The one on the counter tube wire when irradiated with hard quanta or particles Occurring electrical voltage pulses are across the capacitor Ct and the Matching transformer Tr fed to a head, receiver, and thus made audible.

Via the capacitor C2, which is used to separate the two DC voltages Uz and Uosz is required, and via the transformer Tr a sound is produced at the same time can be made in any way, e.g. B., as indicated in the scheme, supplied to the headphones K by a glow lamp oscillator.

If the tone is set to a constant frequency, the Approaching the counter tube to a strong emitter, e.g. B. 1 mg of radium, in a certain Distance (at the 3rd 15 cm) the apparent disappearance of the sound in the headphones very much be clearly perceptible. Then there is only the rapid patter of the statistical rattle To hear counter tube pulses.

Instead of the counter tube, a Scintillation counters or any other source of statistical pulses can be used. For the headphones with a matching transformer, a very high-impedance headphone can just as well be used or an amplifier with loudspeakers can be switched on. The sound can too can be generated in any way you like, e.g. BI. can instead of the very simple glow lamp oscillator, as in the circuit diagram. given, a tuning fork oscillator, a tube buzzer, a Beat buzzer etc. can be used. It is also entirely possible to set the tone one second hearing aid, e.g. B ;. a second headphone to feed that to the other Ear is placed.

The sound can be changed in the whole listening area, and that of the Disappearance of the detected tone is a quantitative measure of the radiation intensity, to which the counter tube is exposed. He can z. B. on the knob of the resistor R2 must be written to. But it can also directly determine the radiation intensity written on the scale.

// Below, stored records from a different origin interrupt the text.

-- pv_equiv track=rewrite | github.com/d-shishir/Baghchal-Royale | backend/app/ai/double_q_learning.py | _count_line_formations
-- ===== SOURCE A (Python) =====
-- from typing import Dict, List, Tuple, Optional, Any
--
-- def _count_line_formations(goat_positions: List[Tuple]) -> int:
--     """Count linear formations of 3+ goats."""
--     if len(goat_positions) < 3:
--         return 0
--
--     formations = 0
--     directions = [(0, 1), (1, 0), (1, 1), (1, -1)]  # horizontal, vertical, diagonals
--
--     for direction in directions:
--         # Check each possible starting position
--         for start_pos in goat_positions:
--             line_length = 1
--             current_pos = start_pos
--
--             # Count consecutive goats in this direction
--             while True:
--                 next_pos = (current_pos[0] + direction[0], current_pos[1] + direction[1])
--                 if next_pos in goat_positions:
--                     line_length += 1
--                     current_pos = next_pos
--                 else:
--                     break
--
--             if line_length >= 3:
--                 formations += 1
--
--     return formations
-- ===== SOURCE B (Python) =====
-- from typing import List, Tuple
--
-- def _count_line_formations(goat_positions: List[Tuple]) -> int:
--     """Count linear formations of 3+ goats."""
--     if len(goat_positions) < 3:
--         return 0
--     occupied = set(goat_positions)
--     total = 0
--     for dx, dy in ((0, 1), (1, 0), (1, 1), (1, -1)):
--         for x, y in goat_positions:
--             if (x + dx, y + dy) in occupied and (x + 2 * dx, y + 2 * dy) in occupied:
--                 total += 1
--     return total
-- ===== Notes on version B (the rewrite author's own statement) =====
-- stated objective: faster
-- what changed: Replaces the unbounded while-loop run-length scan (with O(n) list membership inside) per start position with a set built once and a fixed O(1) two-cell membership test, using that run length >= 3 iff the next two cells in the direction are occupied.
import Mathlib
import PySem

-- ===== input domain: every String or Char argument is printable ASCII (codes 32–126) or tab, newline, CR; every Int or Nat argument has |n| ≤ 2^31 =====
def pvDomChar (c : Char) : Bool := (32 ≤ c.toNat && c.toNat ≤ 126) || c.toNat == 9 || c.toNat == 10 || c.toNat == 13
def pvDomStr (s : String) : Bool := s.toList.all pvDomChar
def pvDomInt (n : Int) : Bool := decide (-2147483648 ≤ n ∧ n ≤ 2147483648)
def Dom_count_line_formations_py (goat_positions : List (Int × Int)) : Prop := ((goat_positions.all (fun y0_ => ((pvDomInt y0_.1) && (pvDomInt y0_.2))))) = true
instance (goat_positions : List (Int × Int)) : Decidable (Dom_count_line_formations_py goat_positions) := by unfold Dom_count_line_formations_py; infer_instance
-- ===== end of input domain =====

-- B replaces A's unbounded while-loop run-length scan with one set built once and a
-- two-cell membership test per (direction, start) pair: simpler, no inner scan.

-- ===== PORT A =====
-- Python's while loop scans along the direction; it always terminates because each step
-- visits a fresh position of the list, so at most goat_positions.length successful steps
-- can occur: fuel = goat_positions.length is exact (a totality guard, not an algorithm change).
def pvScanA (L : List (Int × Int)) (d : Int × Int) : Nat → (Int × Int) → Int → Int
  | 0, _, n => n
  | f + 1, cur, n =>
      let next : Int × Int := (cur.1 + d.1, cur.2 + d.2)
      if next ∈ L then pvScanA L d f next (n + 1) else n

def count_line_formations_py (goat_positions : List (Int × Int)) : Int :=
  if goat_positions.length < 3 then 0
  else
    ([((0:Int), (1:Int)), (1, 0), (1, 1), (1, -1)]).foldl
      (fun acc direction =>
        goat_positions.foldl
          (fun acc start_pos =>
            let line_length := pvScanA goat_positions direction goat_positions.length start_pos 1
            if 3 ≤ line_length then acc + 1 else acc)
          acc)
      0

-- ===== PORT B =====
def count_line_formations_py_alt (goat_positions : List (Int × Int)) : Int :=
  if goat_positions.length < 3 then 0
  else
    let occupied : PySem.Set (Int × Int) := PySem.Set.ofList goat_positions
    ([((0:Int), (1:Int)), (1, 0), (1, 1), (1, -1)]).foldl
      (fun acc d =>
        goat_positions.foldl
          (fun acc p =>
            if (p.1 + d.1, p.2 + d.2) ∈ occupied ∧ (p.1 + 2 * d.1, p.2 + 2 * d.2) ∈ occupied
            then acc + 1 else acc)
          acc)
      0

-- ===== PRECONDITION & SPEC =====
def Spec_count_line_formations_py (goat_positions : List (Int × Int)) (out : Int) : Prop := out = count_line_formations_py_alt goat_positions
instance (goat_positions : List (Int × Int)) (out : Int) : Decidable (Spec_count_line_formations_py goat_positions out) := by unfold Spec_count_line_formations_py; infer_instance

-- ===== CLAIM (what is proved, stated in full; the proofs are below) =====
def Claim_equal_count_line_formations_py : Prop := ∀ (goat_positions : List (Int × Int)), Dom_count_line_formations_py goat_positions → Spec_count_line_formations_py goat_positions (count_line_formations_py goat_positions)

-- ===== LEMMAS AND PROOFS =====

-- The scan's result never drops below its accumulator.
theorem pvScanA_ge (L : List (Int × Int)) (d : Int × Int) :
    ∀ (f : Nat) (cur : Int × Int) (n : Int), n ≤ pvScanA L d f cur n := by
  intro f
  induction f with
  | zero => intro cur n; simp [pvScanA]
  | succ f ih =>
      intro cur n
      simp only [pvScanA]
      split
      · exact le_trans (by omega) (ih _ (n + 1))
      · exact le_refl n

-- Run length ≥ 3 iff the next two cells along the direction are in the list (fuel ≥ 2 suffices).
theorem pvScanA_ge_three_iff (L : List (Int × Int)) (d : Int × Int) (f : Nat) (hf : 2 ≤ f)
    (p : Int × Int) :
    (3 ≤ pvScanA L d f p 1) ↔
      ((p.1 + d.1, p.2 + d.2) ∈ L ∧ (p.1 + 2 * d.1, p.2 + 2 * d.2) ∈ L) := by
  obtain ⟨f', rfl⟩ : ∃ f', f = f' + 2 := ⟨f - 2, by omega⟩
  simp only [pvScanA]
  by_cases h1 : (p.1 + d.1, p.2 + d.2) ∈ L
  · simp only [h1, if_pos]
    have h2eq : (p.1 + d.1 + d.1, p.2 + d.2 + d.2) = (p.1 + 2 * d.1, p.2 + 2 * d.2) := by
      simp only [Prod.mk.injEq]; constructor <;> ring
    rw [h2eq]
    by_cases h2 : (p.1 + 2 * d.1, p.2 + 2 * d.2) ∈ L
    · simp only [h2, if_pos, true_and]
      constructor
      · intro _; trivial
      · intro _
        exact le_trans (by norm_num) (pvScanA_ge L d f' _ 3)
    · simp [h2]
  · simp [h1]

-- The two per-start-position counting steps agree.
theorem pvStep_eq (L : List (Int × Int)) (hL : ¬ L.length < 3) (d : Int × Int) :
    (fun (acc : Int) (p : Int × Int) =>
        if 3 ≤ pvScanA L d L.length p 1 then acc + 1 else acc)
    = (fun (acc : Int) (p : Int × Int) =>
        if (p.1 + d.1, p.2 + d.2) ∈ PySem.Set.ofList L ∧
           (p.1 + 2 * d.1, p.2 + 2 * d.2) ∈ PySem.Set.ofList L
        then acc + 1 else acc) := by
  funext acc p
  have h := pvScanA_ge_three_iff L d L.length (by omega) p
  simp only [PySem.Set.mem_ofList]
  split_ifs with h1 h2 <;> simp_all

theorem count_line_formations_py_spec : Claim_equal_count_line_formations_py := by
  intro L _
  unfold Spec_count_line_formations_py count_line_formations_py count_line_formations_py_alt
  by_cases h : L.length < 3
  · simp [h]
  · simp only [h, if_neg, not_false_iff]
    congr 1
    funext acc d
    rw [pvStep_eq L h d]
-- pv_equiv track=rewrite | github.com/rhobots-ai/rhobots-flow | services/automation/backend/app/services/data_loader.py | _normalize_record
-- ===== SOURCE A (Python) =====
-- from typing import Dict, List, Iterable
--
-- def _canonicalize_key(key: str) -> str:
--     return key.strip().lower().replace(" ", "_")
--
-- def _normalize_record(record: Dict[str, str]) -> Dict[str, str]:
--     canonical = { _canonicalize_key(k): (v if v is not None else "") for k, v in record.items() }
--
--     key_map = {
--         "start_location": ["start", "start_location", "startlocation", "from", "from_location"],
--         "end_location": ["end", "end_location", "endlocation", "to", "to_location"],
--         "price": ["price", "amount", "fare", "cost"],
--     }
--
--     normalized: Dict[str, str] = {"start_location": "", "end_location": "", "price": ""}
--     for target, aliases in key_map.items():
--         for alias in aliases:
--             if alias in canonical and str(canonical[alias]).strip() != "":
--                 normalized[target] = str(canonical[alias])
--                 break
--
--     missing = [k for k, v in normalized.items() if v == ""]
--     if missing:
--         raise ValueError(f"Missing or empty values for required columns: {', '.join(missing)}")
--
--     return normalized
-- ===== SOURCE B (Python) =====
-- def _canonicalize_key(key: str) -> str:
--     return key.strip().lower().replace(" ", "_")
--
-- _KEY_MAP = {
--     "start_location": ["start", "start_location", "startlocation", "from", "from_location"],
--     "end_location": ["end", "end_location", "endlocation", "to", "to_location"],
--     "price": ["price", "amount", "fare", "cost"],
-- }
--
-- # inverted index: alias -> (target, rank); lower rank = higher priority
-- _ALIAS_MAP = {alias: (target, rank)
--               for target, aliases in _KEY_MAP.items()
--               for rank, alias in enumerate(aliases)}
--
-- def _normalize_record(record):
--     canonical = {_canonicalize_key(k): (v if v is not None else "") for k, v in record.items()}
--     normalized = {"start_location": "", "end_location": "", "price": ""}
--     best = {"start_location": 10**9, "end_location": 10**9, "price": 10**9}
--     for key, value in canonical.items():
--         hit = _ALIAS_MAP.get(key)
--         if hit is None:
--             continue
--         target, rank = hit
--         if str(value).strip() != "" and rank < best[target]:
--             normalized[target] = str(value)
--             best[target] = rank
--     missing = [k for k, v in normalized.items() if v == ""]
--     if missing:
--         raise ValueError(f"Missing or empty values for required columns: {', '.join(missing)}")
--     return normalized
-- ===== Notes on version B (the rewrite author's own statement) =====
-- stated objective: alternative
-- what changed: Replaces A's per-target scan over the alias lists (with repeated dict membership tests) by an inverted alias->(target,rank) index and a single pass over the canonical items that keeps the best (lowest) rank seen per target.
import Mathlib
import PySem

With simple Geiger instruments, usually only one is needed Dose rate to be determined quantitatively. In this case it is sufficient to use the oscillator set to a fixed frequency that corresponds to a tolerance dose of your choice, z. B. the Mutscheller dose. If the statistical pulse sequence of the counter tube is like this it quickly becomes that the sound apparently - disappears, thus becomes inaudible, so becomes At this moment the tolerance dose has just been exceeded.

Claims (2)

PATENT CLAIMS: I. Counting method for the quantitative measurement of statistical Pulse trains, characterized in that these are a regular pulse train or a frequency is added, mixed in or modulated on, in such a way that at a certain pitch the sound disappears when listening, so that the pitch or the (; size! e of a switching element that determines it is a quantitative measure of the speed of the statistical pulse train or frequency becomes. 2. Counting method for the quantitative measurement of pulse trains or frequencies according to claim 1, characterized in thatz the measured statistical pulse sequence or frequency comes from a counter tube or scintillation counter and a certain one Radiation inks corresponds to sibät.